- WHAT THE TASK ASKS
Print all entries below exactly as they appear.

- DATA SHOWN
○ ○ ○ ○ ○ ○ ○
-- the stable descending index sort is pvPrec-sorted, and its members are exactly 0..m-1
theorem sorted_indices_spec (rs : List Int) (m : Nat) :
    (PySem.List.sorted (PySem.List.pyRange 0 (m : Int))
        (fun i => PySem.List.pyGetD rs i 0) true).Pairwise
      (fun a b => pvPrec rs a b = true) := by
  rw [PySem.List.sorted_rev_eq_foldl_insertBy]
  suffices hgen : ∀ k : Nat,
      (List.foldl (fun acc x => PySem.List.insertBy
          (fun a b => decide (PySem.List.pyGetD rs b 0 < PySem.List.pyGetD rs a 0)) x acc) []
        (PySem.List.pyRange 0 (k : Int))).Pairwise (fun a b => pvPrec rs a b = true) ∧
      (∀ y ∈ (List.foldl (fun acc x => PySem.List.insertBy
          (fun a b => decide (PySem.List.pyGetD rs b 0 < PySem.List.pyGetD rs a 0)) x acc) []
        (PySem.List.pyRange 0 (k : Int))), 0 ≤ y ∧ y < (k : Int)) by
    exact (hgen m).1
  intro k
  induction k with
  | zero => simp [PySem.List.pyRange_zero_nat]
  | succ k ih =>
    have hsplit : PySem.List.pyRange 0 ((k + 1 : Nat) : Int) =
        PySem.List.pyRange 0 (k : Int) ++ [(k : Int)] := by
      have := PySem.List.pyRange_one_succ_right (a := 0) (b := (k : Int)) (by positivity)
      push_cast
      simpa using this
    rw [hsplit, List.foldl_append]
    rcases ih with ⟨hpw, hmem⟩
    constructor
    · refine insertBy_pairwise _ (fun a b => pvPrec rs a b = true) _ _ hpw ?_ ?_
      · intro y hy
        by_cases hlt : PySem.List.pyGetD rs y 0 < PySem.List.pyGetD rs (k : Int) 0
        · exact Or.inl ⟨by simpa using hlt, (pvPrec_iff rs _ _).mpr (Or.inl hlt)⟩
        · refine Or.inr ⟨by simpa using hlt, (pvPrec_iff rs _ _).mpr ?_⟩
          rcases lt_or_eq_of_le (not_lt.mp hlt) with h' | h'
          · exact Or.inl h'
          · exact Or.inr ⟨h'.symm, (hmem y hy).2⟩
      · intro y z hR hb
        rw [pvPrec_iff] at hR
        simp only [decide_eq_true_eq] at hb ⊢
        rcases hR with h' | ⟨h', _⟩ <;> omega
    · intro y hy
      rcases (PySem.List.mem_insertBy _ _ y _).mp hy with rfl | hy'
      · push_cast; omega
      · have := hmem y hy'
        push_cast; omega

-- in a pvPrec-sorted list, the number of elements preceding L[p] is exactly p
theorem countP_pairwise_getElem {α : Type} (q : α → α → Bool)
    (hasymm : ∀ a b, q a b = true → ¬ q b a = true) (hirr : ∀ a, ¬ q a a = true)
    (L : List α) (hL : L.Pairwise (fun a b => q a b = true)) (p : Nat) (hp : p < L.length) :
    L.countP (fun y => q y L[p]) = p := by
  induction L generalizing p with
  | nil => simp at hp
  | cons x t ih =>
    rcases List.pairwise_cons.mp hL with ⟨hx, ht⟩
    cases p with
    | zero =>
      simp only [List.getElem_cons_zero]
      rw [List.countP_eq_zero]
      intro a ha
      rcases List.mem_cons.mp ha with rfl | ha'
      · exact hirr a
      · exact hasymm x a (hx a ha')
    | succ p =>
      have hp' : p < t.length := by simpa using hp
      have hmemt : t[p] ∈ t := List.getElem_mem hp'
      have hih := ih ht p hp'
      simp only [List.getElem_cons_succ, List.countP_cons]
      rw [if_pos (hx t[p] hmemt)]
      exact congrArg (· + 1) hih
○ ○ ○ ○ ○ ○ ○
- YOUR RESPONSE
-- the stable descending index sort is pvPrec-sorted, and its members are exactly 0..m-1
theorem sorted_indices_spec (rs : List Int) (m : Nat) :
    (PySem.List.sorted (PySem.List.pyRange 0 (m : Int))
        (fun i => PySem.List.pyGetD rs i 0) true).Pairwise
      (fun a b => pvPrec rs a b = true) := by
  rw [PySem.List.sorted_rev_eq_foldl_insertBy]
  suffices hgen : ∀ k : Nat,
      (List.foldl (fun acc x => PySem.List.insertBy
          (fun a b => decide (PySem.List.pyGetD rs b 0 < PySem.List.pyGetD rs a 0)) x acc) []
        (PySem.List.pyRange 0 (k : Int))).Pairwise (fun a b => pvPrec rs a b = true) ∧
      (∀ y ∈ (List.foldl (fun acc x => PySem.List.insertBy
          (fun a b => decide (PySem.List.pyGetD rs b 0 < PySem.List.pyGetD rs a 0)) x acc) []
        (PySem.List.pyRange 0 (k : Int))), 0 ≤ y ∧ y < (k : Int)) by
    exact (hgen m).1
  intro k
  induction k with
  | zero => simp [PySem.List.pyRange_zero_nat]
  | succ k ih =>
    have hsplit : PySem.List.pyRange 0 ((k + 1 : Nat) : Int) =
        PySem.List.pyRange 0 (k : Int) ++ [(k : Int)] := by
      have := PySem.List.pyRange_one_succ_right (a := 0) (b := (k : Int)) (by positivity)
      push_cast
      simpa using this
    rw [hsplit, List.foldl_append]
    rcases ih with ⟨hpw, hmem⟩
    constructor
    · refine insertBy_pairwise _ (fun a b => pvPrec rs a b = true) _ _ hpw ?_ ?_
      · intro y hy
        by_cases hlt : PySem.List.pyGetD rs y 0 < PySem.List.pyGetD rs (k : Int) 0
        · exact Or.inl ⟨by simpa using hlt, (pvPrec_iff rs _ _).mpr (Or.inl hlt)⟩
        · refine Or.inr ⟨by simpa using hlt, (pvPrec_iff rs _ _).mpr ?_⟩
          rcases lt_or_eq_of_le (not_lt.mp hlt) with h' | h'
          · exact Or.inl h'
          · exact Or.inr ⟨h'.symm, (hmem y hy).2⟩
      · intro y z hR hb
        rw [pvPrec_iff] at hR
        simp only [decide_eq_true_eq] at hb ⊢
        rcases hR with h' | ⟨h', _⟩ <;> omega
    · intro y hy
      rcases (PySem.List.mem_insertBy _ _ y _).mp hy with rfl | hy'
      · push_cast; omega
      · have := hmem y hy'
        push_cast; omega

-- in a pvPrec-sorted list, the number of elements preceding L[p] is exactly p
theorem countP_pairwise_getElem {α : Type} (q : α → α → Bool)
    (hasymm : ∀ a b, q a b = true → ¬ q b a = true) (hirr : ∀ a, ¬ q a a = true)
    (L : List α) (hL : L.Pairwise (fun a b => q a b = true)) (p : Nat) (hp : p < L.length) :
    L.countP (fun y => q y L[p]) = p := by
  induction L generalizing p with
  | nil => simp at hp
  | cons x t ih =>
    rcases List.pairwise_cons.mp hL with ⟨hx, ht⟩
    cases p with
    | zero =>
      simp only [List.getElem_cons_zero]
      rw [List.countP_eq_zero]
      intro a ha
      rcases List.mem_cons.mp ha with rfl | ha'
      · exact hirr a
      · exact hasymm x a (hx a ha')
    | succ p =>
      have hp' : p < t.length := by simpa using hp
      have hmemt : t[p] ∈ t := List.getElem_mem hp'
      have hih := ih ht p hp'
      simp only [List.getElem_cons_succ, List.countP_cons]
      rw [if_pos (hx t[p] hmemt)]
      exact congrArg (· + 1) hih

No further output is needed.